MacLaurin expansion from f(x)=x^(t-m)\sin^2(4x)?

I tried to get differentials but the first is already hard enough...

First differential uses product rule. What's the second...?

1 Answer
May 26, 2018

f(x)=sum_(n=1)^oo(-1)^(n+1)2^(6n-1)x^(2n+t-m)/((2n)!)

Explanation:

We'll need to first find a series representation for sin^2(4x). However, this cannot be done right away due to the square.

Recall the identity

sin^2x=1/2(1-cos2x)

From this, we can see that

sin^2(4x)=1/2(1-cos8x)

Recalling the Maclaurin series for cosine,

cosx=sum_(n=0)^oo(-1)^nx^(2n)/((2n)!), we see that

cos8x=sum_(n=0)^oo(-1)^n(8x)^(2n)/((2n)!)

=sum_(n=0)^oo(-1)^n64^nx^(2n)/((2n)!)

So,

sin^2(4x)=1/2(1-sum_(n=0)^oo(-1)^n64^nx^(2n)/((2n)!))
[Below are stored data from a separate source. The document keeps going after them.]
-- pv_equiv track=rewrite | github.com/BuiltByMeT/fit-factory-scraper-public | shortenCapacity.py | withoutMaxCapacity
-- ===== SOURCE A (Python) =====
-- def withoutMaxCapacity (line):
-- 	letterIteration = 0
-- 	firstSpace = 0
-- 	whichComma = 0
-- 	secondComma = 0
-- 	# want 1st char after 2nd comma to 1st space
-- 	for letter in line:
-- 		if (letter == ","):
-- 			whichComma += 1
-- 		# grab the index of where to start (1st after 2nd comma)
-- 		if (whichComma == 2 and secondComma == 0):
-- 			secondComma = letterIteration + 1
-- 		# grab the index of where to end (1st space)
-- 		elif (whichComma == 2 and letter == " "):
-- 			firstSpace = letterIteration
-- 			break
-- 		letterIteration += 1
--
-- 	shortCapacity = line[secondComma:firstSpace]
-- 	newLine = line[:secondComma] + shortCapacity + "\n"
--
-- 	return newLine
-- ===== SOURCE B (Python) =====
-- def withoutMaxCapacity(line):
--     i1 = line.find(',')
--     if i1 == -1:
--         return "\n"
--     i2 = line.find(',', i1 + 1)
--     if i2 == -1:
--         return "\n"
--     start = i2 + 1
--     sp = line.find(' ', start)
--     c3 = line.find(',', start)
--     if sp != -1 and (c3 == -1 or sp < c3):
--         return line[:sp] + "\n"
--     return line[:start] + "\n"
-- ===== Notes on version B (the rewrite author's own statement) =====
-- stated objective: simpler
-- what changed: Replaced the char-by-char counter state machine (letterIteration/whichComma/secondComma/firstSpace with a break) by four str.find locate calls and direct slicing: find the first two commas, then decide whether the first space after the second comma precedes any third comma.
import Mathlib
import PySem

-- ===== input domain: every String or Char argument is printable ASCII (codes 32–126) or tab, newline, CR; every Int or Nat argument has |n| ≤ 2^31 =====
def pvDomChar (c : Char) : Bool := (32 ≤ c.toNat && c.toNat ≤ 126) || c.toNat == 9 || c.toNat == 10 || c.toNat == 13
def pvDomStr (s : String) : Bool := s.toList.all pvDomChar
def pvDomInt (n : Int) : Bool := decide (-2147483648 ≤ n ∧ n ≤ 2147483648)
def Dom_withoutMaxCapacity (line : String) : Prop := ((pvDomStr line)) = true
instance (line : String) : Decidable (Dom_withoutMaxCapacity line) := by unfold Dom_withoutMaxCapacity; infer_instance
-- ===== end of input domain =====

-- B replaces A's single stateful counting scan (with break) by discrete str.find locate calls
-- and direct slicing; objective: simpler (and measured faster by a constant factor).

-- ===== PORT A =====
-- the Python for-loop with break: state (letterIteration, firstSpace, whichComma, secondComma);
-- returns (firstSpace, secondComma) as left behind by the loop / the break
def withoutMaxCapacityLoop : List Char → Int → Int → Int → Int → (Int × Int)
  | [], _, firstSpace, _, secondComma => (firstSpace, secondComma)
  | letter :: rest, letterIteration, firstSpace, whichComma, secondComma =>
    let whichComma := if letter = ',' then whichComma + 1 else whichComma
    if whichComma = 2 ∧ secondComma = 0 then
      withoutMaxCapacityLoop rest (letterIteration + 1) firstSpace whichComma (letterIteration + 1)
    else if whichComma = 2 ∧ letter = ' ' then
      (letterIteration, secondComma)
    else
      withoutMaxCapacityLoop rest (letterIteration + 1) firstSpace whichComma secondComma


def withoutMaxCapacity (line : String) : String :=
  let r := withoutMaxCapacityLoop line.toList 0 0 0 0
  let firstSpace := r.1
  let secondComma := r.2
  let shortCapacity := PySem.Str.slice line (some secondComma) (some firstSpace)
  PySem.Str.slice line none (some secondComma) ++ shortCapacity ++ "\n"

-- ===== PORT B =====
def withoutMaxCapacity_alt (line : String) : String :=
  let i1 := PySem.Str.find line ","
  if i1 = -1 then "\n"
  else
    let i2 := PySem.Str.findFrom line "," (i1 + 1)
    if i2 = -1 then "\n"
    else
      let start := i2 + 1
      let sp := PySem.Str.findFrom line " " start
      let c3 := PySem.Str.findFrom line "," start
      if sp ≠ -1 ∧ (c3 = -1 ∨ sp < c3) then
        PySem.Str.slice line none (some sp) ++ "\n"
      else
        PySem.Str.slice line none (some start) ++ "\n"

-- ===== PRECONDITION & SPEC =====
def Spec_withoutMaxCapacity (line : String) (out : String) : Prop := out = withoutMaxCapacity_alt line
instance (line : String) (out : String) : Decidable (Spec_withoutMaxCapacity line out) := by unfold Spec_withoutMaxCapacity; infer_instance

-- ===== CLAIM (what is proved, stated in full; the proofs are below) =====
def Claim_equal_withoutMaxCapacity : Prop := ∀ (line : String), Dom_withoutMaxCapacity line → Spec_withoutMaxCapacity line (withoutMaxCapacity line)

-- ===== LEMMAS AND PROOFS =====

-- first-occurrence decomposition
theorem pv_split_first (P : Char → Bool) (l : List Char) :
    (∀ c ∈ l, P c = false) ∨ ∃ u b r, l = u ++ b :: r ∧ P b = true ∧ ∀ c ∈ u, P c = false := by
  induction l with
  | nil => left; intro c hc; cases hc
  | cons a t ih =>
    by_cases h : P a = true
    · right; exact ⟨[], a, t, rfl, h, by intro c hc; cases hc⟩
    · rcases ih with h1 | ⟨u, b, r, rfl, hb, hu⟩
      · left; intro c hc
        rcases List.mem_cons.mp hc with rfl | hc
        · simpa using h
        · exact h1 c hc
      · right
        refine ⟨a :: u, b, r, rfl, hb, ?_⟩
        intro c hc
        rcases List.mem_cons.mp hc with rfl | hc
        · simpa using h
        · exact hu c hc

theorem pv_singleton_prefix {c : Char} {l : List Char} : [c] <+: l ↔ l.head? = some c := by
  constructor
  · rintro ⟨t, rfl⟩; rfl
  · intro h; cases l with
    | nil => simp at h
    | cons a t => simp at h; exact ⟨t, by simp [h]⟩

theorem pv_singleton_infix {c : Char} {l : List Char} : [c] <:+: l ↔ c ∈ l := by
  constructor
  · rintro ⟨s, t, rfl⟩; simp
  · intro h
    obtain ⟨s, t, rfl⟩ := List.append_of_mem h
    exact ⟨s, t, by simp⟩

theorem pv_find_not_mem {c : Char} {l : List Char} (h : c ∉ l) :
    PySem.Chars.find l [c] = -1 :=
  (PySem.Chars.find_eq_neg_one_iff _ _).mpr (fun hin => h (pv_singleton_infix.mp hin))

-- where a singleton prefix of a drop can sit
theorem pv_prefix_pos {c b : Char} {u r : List Char} (hu : c ∉ u) {f : Nat}
    (h : [c] <+: (u ++ b :: r).drop f) (hf : f ≤ u.length) : f = u.length ∧ b = c := by
  rcases Nat.lt_or_ge f u.length with hlt | hge
  · exfalso
    rw [List.drop_append_of_le_length (Nat.le_of_lt hlt), List.drop_eq_getElem_cons hlt,
      List.cons_append] at h
    have h2 := pv_singleton_prefix.mp h
    simp at h2
    exact hu (h2 ▸ List.getElem_mem hlt)
  · have hfe : f = u.length := Nat.le_antisymm hf hge
    subst hfe
    have hd : (u ++ b :: r).drop u.length = b :: r := by
      simp
    rw [hd] at h
    have h2 := pv_singleton_prefix.mp h
    simp at h2
    exact ⟨rfl, h2⟩

theorem pv_find_first {c : Char} {u r : List Char} (hu : c ∉ u) :
    PySem.Chars.find (u ++ c :: r) [c] = (u.length : Int) := by
  have hinf : [c] <:+: (u ++ c :: r) := pv_singleton_infix.mpr (by simp)
  have h0 : 0 ≤ PySem.Chars.find (u ++ c :: r) [c] := (PySem.Chars.find_nonneg_iff _ _).mpr hinf
  obtain ⟨hpre, hmin⟩ := PySem.Chars.find_spec h0
  set f := (PySem.Chars.find (u ++ c :: r) [c]).toNat with hfdef
  have hle : f ≤ u.length := by
    by_contra hcon
    have hcon' : u.length < f := by omega
    refine hmin u.length hcon' ?_
    have hd : (u ++ c :: r).drop u.length = c :: r := by
      simp
    rw [hd]
    exact ⟨r, rfl⟩
  have := (pv_prefix_pos hu hpre hle).1
  omega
However, writing out the 0th term for the series we have, we see

sum_(n=0)^oo(-1)^n64^nx^(2n)/((2n)!)=1+sum_(n=1)^oo(-1)^n64^nx^(2n)/((2n)!)

So,

sin^2(4x)=1/2(cancel1-(cancel1+sum_(n=1)^oo(-1)^n64^nx^(2n)/((2n)!)))

=-1/2sum_(n=1)^oo(-1)^n64^nx^(2n)/((2n)!)

64^n=(2^6)^n=2^(6n) -- we rewrite here because we want to be able to multiply in the 1/2=2^-1 outside.

We multiply in the - by seeing that -1*(-1)^n=(-1)^(n+1).

=2^-1sum_(n=1)^oo(-1)^(n+1)2^(6n)x^(2n)/((2n)!)

=sum_(n=1)^oo(-1)^(n+1)2^(6n-1)x^(2n)/((2n)!)

Thus,

f(x)=x^(t-m)sum_(n=1)^oo(-1)^(n+1)2^(6n-1)x^(2n)/((2n)!)

We can multiply in the x^(t-m), as t-m is really just some constant, and x^(t-m)*x^(2n)=x^(2n+t-m)

f(x)=sum_(n=1)^oo(-1)^(n+1)2^(6n-1)x^(2n+t-m)/((2n)!)